Task brief -> Read the listing and extract each line that includes the word "Prop".

*** Begin section ***

-- pv_equiv track=rewrite | github.com/sarans02/BNFO-615--ML | formatdata2.py | blast_like_alignment_fast
-- ===== SOURCE A (Python) =====
-- def blast_like_alignment_fast(seq1, seq2):
--     score=0
--     seq2htlist={}
--     for i in range(0, len(seq2), 1):
--         kmer2=seq2[i:i+3]
--         seq2htlist[kmer2]=1
--     for i in range(0, len(seq1), 1):
--         kmer1=seq1[i:i+3]
--         if(seq2htlist.get(kmer1) != None):
--             score=score+1
--     return score
-- ===== SOURCE B (Python) =====
-- def blast_like_alignment_fast(seq1, seq2):
--     kmers1 = sorted(seq1[i:i+3] for i in range(len(seq1)))
--     kmers2 = sorted(set(seq2[i:i+3] for i in range(len(seq2))))
--     i = j = score = 0
--     while i < len(kmers1) and j < len(kmers2):
--         if kmers1[i] < kmers2[j]:
--             i += 1
--         elif kmers2[j] < kmers1[i]:
--             j += 1
--         else:
--             score += 1
--             i += 1
--     return score
-- ===== Notes on version B (the rewrite author's own statement) =====
-- stated objective: alternative
-- what changed: Replaces A's hash-table membership scheme by sort-then-merge: both k-mer lists are sorted (seq2's deduplicated) and a two-pointer merge walk counts seq1 k-mers present among seq2's.
import Mathlib
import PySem

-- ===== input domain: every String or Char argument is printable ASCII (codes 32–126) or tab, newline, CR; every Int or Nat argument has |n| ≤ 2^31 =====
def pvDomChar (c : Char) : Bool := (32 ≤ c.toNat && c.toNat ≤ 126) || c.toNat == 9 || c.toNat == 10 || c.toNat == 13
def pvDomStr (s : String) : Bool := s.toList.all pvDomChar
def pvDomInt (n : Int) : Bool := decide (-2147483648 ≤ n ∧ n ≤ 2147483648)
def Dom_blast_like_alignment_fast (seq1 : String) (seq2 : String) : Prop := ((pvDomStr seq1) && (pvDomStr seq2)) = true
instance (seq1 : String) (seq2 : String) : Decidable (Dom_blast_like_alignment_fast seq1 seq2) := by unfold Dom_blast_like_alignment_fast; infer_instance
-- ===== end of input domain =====

-- B replaces A's hash-table membership scheme by sort-then-merge: both k-mer lists are sorted
-- (seq2's deduplicated) and a two-pointer merge walk counts seq1 k-mers present among seq2's.

-- ===== PORT A =====
def blast_like_alignment_fast (seq1 : String) (seq2 : String) : Int :=
  let score : Int := 0
  let seq2htlist : PySem.Dict String Int :=
    (PySem.List.pyRange 0 (PySem.Str.len seq2) 1).foldl
      (fun d i => d.insert (PySem.Str.slice seq2 (some i) (some (i + 3))) 1) PySem.Dict.empty
  (PySem.List.pyRange 0 (PySem.Str.len seq1) 1).foldl
    (fun score i =>
      if seq2htlist.get? (PySem.Str.slice seq1 (some i) (some (i + 3))) ≠ none then score + 1 else score) score

-- ===== PORT B =====
-- the while loop with indices i, j over the two sorted lists, as the obvious recursion on the suffixes
def pvMergeCount : List String → List String → Int → Int
  | [], _, score => score
  | _ :: _, [], score => score
  | a :: l1, b :: l2, score =>
    if a < b then pvMergeCount l1 (b :: l2) score
    else if b < a then pvMergeCount (a :: l1) l2 score
    else pvMergeCount l1 (b :: l2) (score + 1)
termination_by l1 l2 _ => l1.length + l2.length

def blast_like_alignment_fast_alt (seq1 : String) (seq2 : String) : Int :=
  let kmers1 : List String :=
    PySem.List.sorted ((PySem.List.pyRange 0 (PySem.Str.len seq1) 1).map
      (fun i => PySem.Str.slice seq1 (some i) (some (i + 3)))) (fun x => x) false
  let kmers2 : List String :=
    PySem.List.sorted (PySem.Set.ofList ((PySem.List.pyRange 0 (PySem.Str.len seq2) 1).map
      (fun i => PySem.Str.slice seq2 (some i) (some (i + 3))))) (fun x => x) false
  pvMergeCount kmers1 kmers2 0

-- ===== PRECONDITION & SPEC =====
def Spec_blast_like_alignment_fast (seq1 : String) (seq2 : String) (out : Int) : Prop := out = blast_like_alignment_fast_alt seq1 seq2
instance (seq1 : String) (seq2 : String) (out : Int) : Decidable (Spec_blast_like_alignment_fast seq1 seq2 out) := by unfold Spec_blast_like_alignment_fast; infer_instance

-- ===== CLAIM (what is proved, stated in full; the proofs are below) =====
def Claim_equal_blast_like_alignment_fast : Prop := ∀ (seq1 : String) (seq2 : String), Dom_blast_like_alignment_fast seq1 seq2 → Spec_blast_like_alignment_fast seq1 seq2 (blast_like_alignment_fast seq1 seq2)

-- ===== LEMMAS AND PROOFS =====

-- the merge walk over a ≤-sorted l1 and a <-sorted l2 counts the members of l1 that lie in l2
lemma mergeCount_eq_countP (l1 l2 : List String) (s : Int)
    (h1 : l1.Pairwise (· ≤ ·)) (h2 : l2.Pairwise (· < ·)) :
    pvMergeCount l1 l2 s = s + (l1.countP (fun k => decide (k ∈ l2)) : Int) := by
  fun_induction pvMergeCount l1 l2 s with
  | case1 l2 s => simp
  | case2 a l1 s => simp
  | case3 a l1 b l2 s hab ih =>
    have hnot : a ∉ b :: l2 := by
      intro hm
      rcases List.mem_cons.mp hm with h | h
      · exact lt_irrefl b (h ▸ hab)
      · exact lt_asymm hab ((List.pairwise_cons.mp h2).1 a h)
    rw [ih (List.Pairwise.of_cons h1) h2, List.countP_cons]
    simp [hnot]
  | case4 a l1 b l2 s hab hba ih =>
    have hmem : ∀ y ∈ a :: l1, (y ∈ b :: l2) = (y ∈ l2) := by
      intro y hy
      have hay : a ≤ y := by
        rcases List.mem_cons.mp hy with h | h
        · exact h.ge
        · exact (List.pairwise_cons.mp h1).1 y h
      have : y ≠ b := fun h => absurd (h ▸ hay) (not_le.mpr hba)
      simp [List.mem_cons, this]
    rw [ih h1 (List.Pairwise.of_cons h2)]
    congr 2
    exact List.countP_congr (fun y hy => by simp [hmem y hy])
  | case5 a l1 b l2 s hab hba ih =>
    have heq : a = b := le_antisymm (not_lt.mp hba) (not_lt.mp hab)
    rw [ih (List.Pairwise.of_cons h1) h2, List.countP_cons]
    simp [heq]
    omega

lemma kmer_equiv (seq1 seq2 : String) :
    blast_like_alignment_fast seq1 seq2 = blast_like_alignment_fast_alt seq1 seq2 := by
  unfold blast_like_alignment_fast blast_like_alignment_fast_alt
  simp only []
  set r1 := PySem.List.pyRange 0 (PySem.Str.len seq1) 1 with hr1
  set r2 := PySem.List.pyRange 0 (PySem.Str.len seq2) 1 with hr2
  set L1 := r1.map (fun i => PySem.Str.slice seq1 (some i) (some (i + 3))) with hL1
  set L2 := r2.map (fun i => PySem.Str.slice seq2 (some i) (some (i + 3))) with hL2
  -- membership in A's dict is membership in the seq2 k-mer list
  have hd : ∀ k, (r2.foldl (fun d i =>
        d.insert (PySem.Str.slice seq2 (some i) (some (i + 3))) (1 : Int)) PySem.Dict.empty).get? k ≠ none
      ↔ k ∈ L2 := by
    intro k
    rw [← List.foldl_map (f := fun i => PySem.Str.slice seq2 (some i) (some (i + 3)))
          (g := fun (d : PySem.Dict String Int) k => d.insert k 1), ← hL2,
        Ne, PySem.Dict.get?_eq_none_iff_not_mem_keys, not_not,
        PySem.Dict.keys_foldl_insert L2 (fun _ _ => (1 : Int)) PySem.Dict.empty,
        PySem.Dict.keys_empty, PySem.Set.update_nil_left, PySem.Set.mem_ofList]
  -- A's counting loop
  have hA : (r1.foldl (fun score i =>
        if (r2.foldl (fun d i => d.insert (PySem.Str.slice seq2 (some i) (some (i + 3))) (1 : Int))
            PySem.Dict.empty).get? (PySem.Str.slice seq1 (some i) (some (i + 3))) ≠ none
        then score + 1 else score) (0 : Int))
      = (L1.countP (fun k => decide (k ∈ L2)) : Int) := by
    rw [← List.foldl_map (f := fun i => PySem.Str.slice seq1 (some i) (some (i + 3)))
          (g := fun (s : Int) k =>
            if (r2.foldl (fun d i => d.insert (PySem.Str.slice seq2 (some i) (some (i + 3))) (1 : Int))
                PySem.Dict.empty).get? k ≠ none then s + 1 else s), ← hL1]
    simp only [hd]
    rw [PySem.List.foldl_ite_add_one (fun k => k ∈ L2) L1 0, zero_add]
  rw [hA]
  -- B's merge walk
  rw [mergeCount_eq_countP _ _ 0
        (by simpa using PySem.List.sorted_pairwise L1 (fun x : String => x))
        (PySem.List.sorted_ofList_pairwise_lt L2), zero_add]
  rw [((PySem.List.sorted_perm L1 (fun x : String => x) false).countP_eq _).symm]
  refine congrArg _ (List.countP_congr (fun y _ => ?_))
  simp [PySem.List.mem_sorted, PySem.Set.mem_ofList]

-- ===== VERDICT (by name: the statement is the Claim_ definition above) =====
theorem blast_like_alignment_fast_spec : Claim_equal_blast_like_alignment_fast := by
  intro seq1 seq2 _
  exact kmer_equiv seq1 seq2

*** End section ***

Answer to this task ->
def Dom_blast_like_alignment_fast (seq1 : String) (seq2 : String) : Prop := ((pvDomStr seq1) && (pvDomStr seq2)) = true
def Spec_blast_like_alignment_fast (seq1 : String) (seq2 : String) (out : Int) : Prop := out = blast_like_alignment_fast_alt seq1 seq2
def Claim_equal_blast_like_alignment_fast : Prop := ∀ (seq1 : String) (seq2 : String), Dom_blast_like_alignment_fast seq1 seq2 → Spec_blast_like_alignment_fast seq1 seq2 (blast_like_alignment_fast seq1 seq2)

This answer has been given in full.